Saturday, January 29, 2011

"This is the Arab world's Berlin moment"

The title is a brilliant comment by Fawaz Gerges, a professor of Middle Eastern politics and international relations at the London School of Economics.

Egypt deserves a change - as well as so many other countries in the Middle East. The only real democracies anywhere in the Middle East are Israel, Turkey and Iraq. And the latter two are still very flawed democracies, for different reasons.

Unlike in Syria or Iran, the problem isn't so much that the leadership in Egypt is necessarily malevolent. When I was in the Captain's career course (a military school I had to complete), we had a few Egyptian officers with us (it's normal to have a few international officers in each class). One of them works in the Egyptian equivalent of the Secret Service and worked in Mubarak's security detail. He knew the man personally and would talk about him. Mubarak was a protege of Anwar Sadat, the father of modern Egypt, and the first to make peace with Israel. Mubarak has also been very supportive of the Middle East peace process, not to mention a strong ally of the United States.

That said, he needs to go.

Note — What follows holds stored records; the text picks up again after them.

lemma buildCols_eq_map (ls : List (List Char)) (width : Nat) :
    buildCols ls width = (List.range width).map (fun p : Nat => colB ls (p : Int)) := by
  apply List.ext_getElem?
  intro j
  rw [buildCols, foldl_stepRow_getElem]
  by_cases hj : j < width
  · have h1 : (List.replicate width ([] : List Char))[j]? = some [] := by
      rw [List.getElem?_replicate, if_pos hj]
    have h2 : ((List.range width).map (fun p : Nat => colB ls (p : Int)))[j]? =
        some (colB ls ((j : Nat) : Int)) := by
      rw [List.getElem?_map, List.getElem?_range hj, Option.map_some]
    rw [h1, h2, Option.map_some, colB_eq_flatMap, List.nil_append]
  · have h1 : (List.replicate width ([] : List Char))[j]? = none := by
      rw [List.getElem?_replicate, if_neg hj]
    have h2 : ((List.range width).map (fun p : Nat => colB ls (p : Int)))[j]? = none := by
      rw [List.getElem?_map, List.getElem?_eq_none (by simpa using Nat.le_of_not_lt hj)]
      rfl
    rw [h1, h2, Option.map_none]

-- reversing a right-to-left-built result list
lemma pvRevDrop {α : Type} (c : α) (d : List α) :
    ((c :: d.reverse).dropLast).reverse = (d ++ [c]).drop 1 := by
  cases d with
  | nil => simp
  | cons d0 dr => rw [List.reverse_cons, pvDropLast_cons_concat]; simp

lemma pvHeadCons {α : Type} [Inhabited α] (c : α) (d : List α) :
    (d ++ [c]).headI :: (d ++ [c]).drop 1 = d ++ [c] := by
  cases d <;> simp

-- ===== VERDICT (by name: the statement is the Claim_ definition above) =====
theorem convert_spec : Claim_equal_convert := by
  intro lines _ hpre
  obtain ⟨hne, hok⟩ := hpre
  obtain ⟨mi, hm⟩ : ∃ mi, PySem.List.max? (lines.map PySem.Str.len) (fun x => x) = some mi := by
    cases h : PySem.List.max? (lines.map PySem.Str.len) (fun x => x) with
    | none => exact absurd ((PySem.List.max?_eq_none_iff _ _).mp h) (by simp [hne])
    | some mi => exact ⟨mi, rfl⟩
  have hm0 : 0 ≤ mi := by
    have hmem := PySem.List.max?_mem hm
    obtain ⟨s, _, rfl⟩ := List.mem_map.mp hmem
    simp [PySem.Str.len_eq]
  obtain ⟨n, rfl⟩ : ∃ n : Nat, mi = (n : Int) := ⟨mi.toNat, by omega⟩
  have htn : ((n : Int)).toNat = n := Int.toNat_natCast n
  have hok' : ∀ p : Nat, p < n →
      (colA (lines.map String.toList) (p : Int) = [] ∨
       (PySem.Int.ofChars? (colA (lines.map String.toList) (p : Int))).isSome) := by
    intro p hp
    have h := hok p (by rw [hm]; simpa using hp)
    simpa [colA_eq_colB] using h
  obtain ⟨r, g, hg, hl⟩ := loopA_eq (lines.map String.toList) n [] [] hok'
  by_cases h0 : n = 0
  · subst h0
    simp only [colsN, List.range_zero, List.reverse_nil, List.map_nil, groupA] at hg
    cases hg
    simp [Spec_convert, convert, convert_alt, hm, hl]
  · have hcols := buildCols_eq_map (lines.map String.toList) n
    have hokc : ∀ s ∈ buildCols (lines.map String.toList) n,
        s = [] ∨ (PySem.Int.ofChars? s).isSome := by
      rw [hcols]
      intro s hs
      obtain ⟨p, hp, rfl⟩ := List.mem_map.mp hs
      exact hok p (by rw [hm]; simpa using List.mem_range.mp hp)
    obtain ⟨d, c, hB2, hGA⟩ := groupB2_vs_groupA _ hokc
    have hrevcols : colsN (lines.map String.toList) n = (buildCols (lines.map String.toList) n).reverse := by
      rw [hcols, colsN, ← List.map_reverse]
      exact List.map_congr_left (fun p _ => colA_eq_colB _ _)
    rw [hrevcols, hGA] at hg
    obtain ⟨rfl, rfl⟩ : r = (c :: d.reverse).dropLast ∧ g = (d ++ [c]).headI := by
      cases hg; exact ⟨rfl, rfl⟩
    obtain ⟨c0, ct, hc⟩ : ∃ c0 ct, buildCols (lines.map String.toList) n = c0 :: ct := by
      cases hbc : buildCols (lines.map String.toList) n with
      | nil =>
        rw [hbc] at hcols
        exact absurd hcols.symm (by simp [List.range_eq_nil, h0, List.map_eq_nil_iff])
      | cons c0 ct => exact ⟨c0, ct, rfl⟩
    have hc0 : c0 = colB (lines.map String.toList) (0 : Int) := by
      have h1 : (buildCols (lines.map String.toList) n)[0]? = some c0 := by rw [hc]; rfl
      rw [hcols] at h1
      have h2 : ((List.range n).map (fun p : Nat => colB (lines.map String.toList) (p : Int)))[0]?
          = some (colB (lines.map String.toList) ((0 : Nat) : Int)) := by
        simp [Nat.pos_of_ne_zero h0]
      rw [h1] at h2
      exact (Option.some_injective _ h2).symm ▸ (by cases h2; rfl)
    have hA0 : colA (lines.map String.toList) (0 : Int) = c0 := by
      rw [colA_eq_colB, hc0]
    rw [hc] at hB2
    simp only [Spec_convert, convert, convert_alt, hm, htn, hl, if_neg h0,
      if_neg (show ¬ ((n : Int) = 0) by exact_mod_cast h0), hc, hB2, hA0]
    by_cases h00 : c0 = []
    · rw [if_pos h00, if_pos (show List.headI (c0 :: ct) = [] by simpa using h00)]
      exact pvRevDrop c d
    · rw [if_neg h00, if_neg (show ¬ List.headI (c0 :: ct) = [] by simpa using h00)]
      rw [List.reverse_append, pvRevDrop]
      simpa using pvHeadCons c d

Not just Mubarak himself (who is now 82), but his entire government. His party. The whole system. It has simply been in place too long, and very subject to systemic corruption, no matter how culpable Mubarak is personally.

Not that any of this will drastically improve the situation in Egypt. The main problem is that it simply has too many people. The population of this arid country is 80 million. Compare that with an arid US state like New Mexico (with one-third the area), which has only 2 million living in it. And that is a real problem. The Nile was quite fertile when there were less than a million people living there, farming on its banks, waiting for it to flood twice a year. The equation is very different at 80 million, and its very hard to escape poverty in that situation, no matter how democratic your government is. For Egypt to pull itself out of third-world status and become a great power again it would take a severe cultural change and realignment of its education system. Everything else would follow after that. A new President would be helpful, but he can't do it all alone.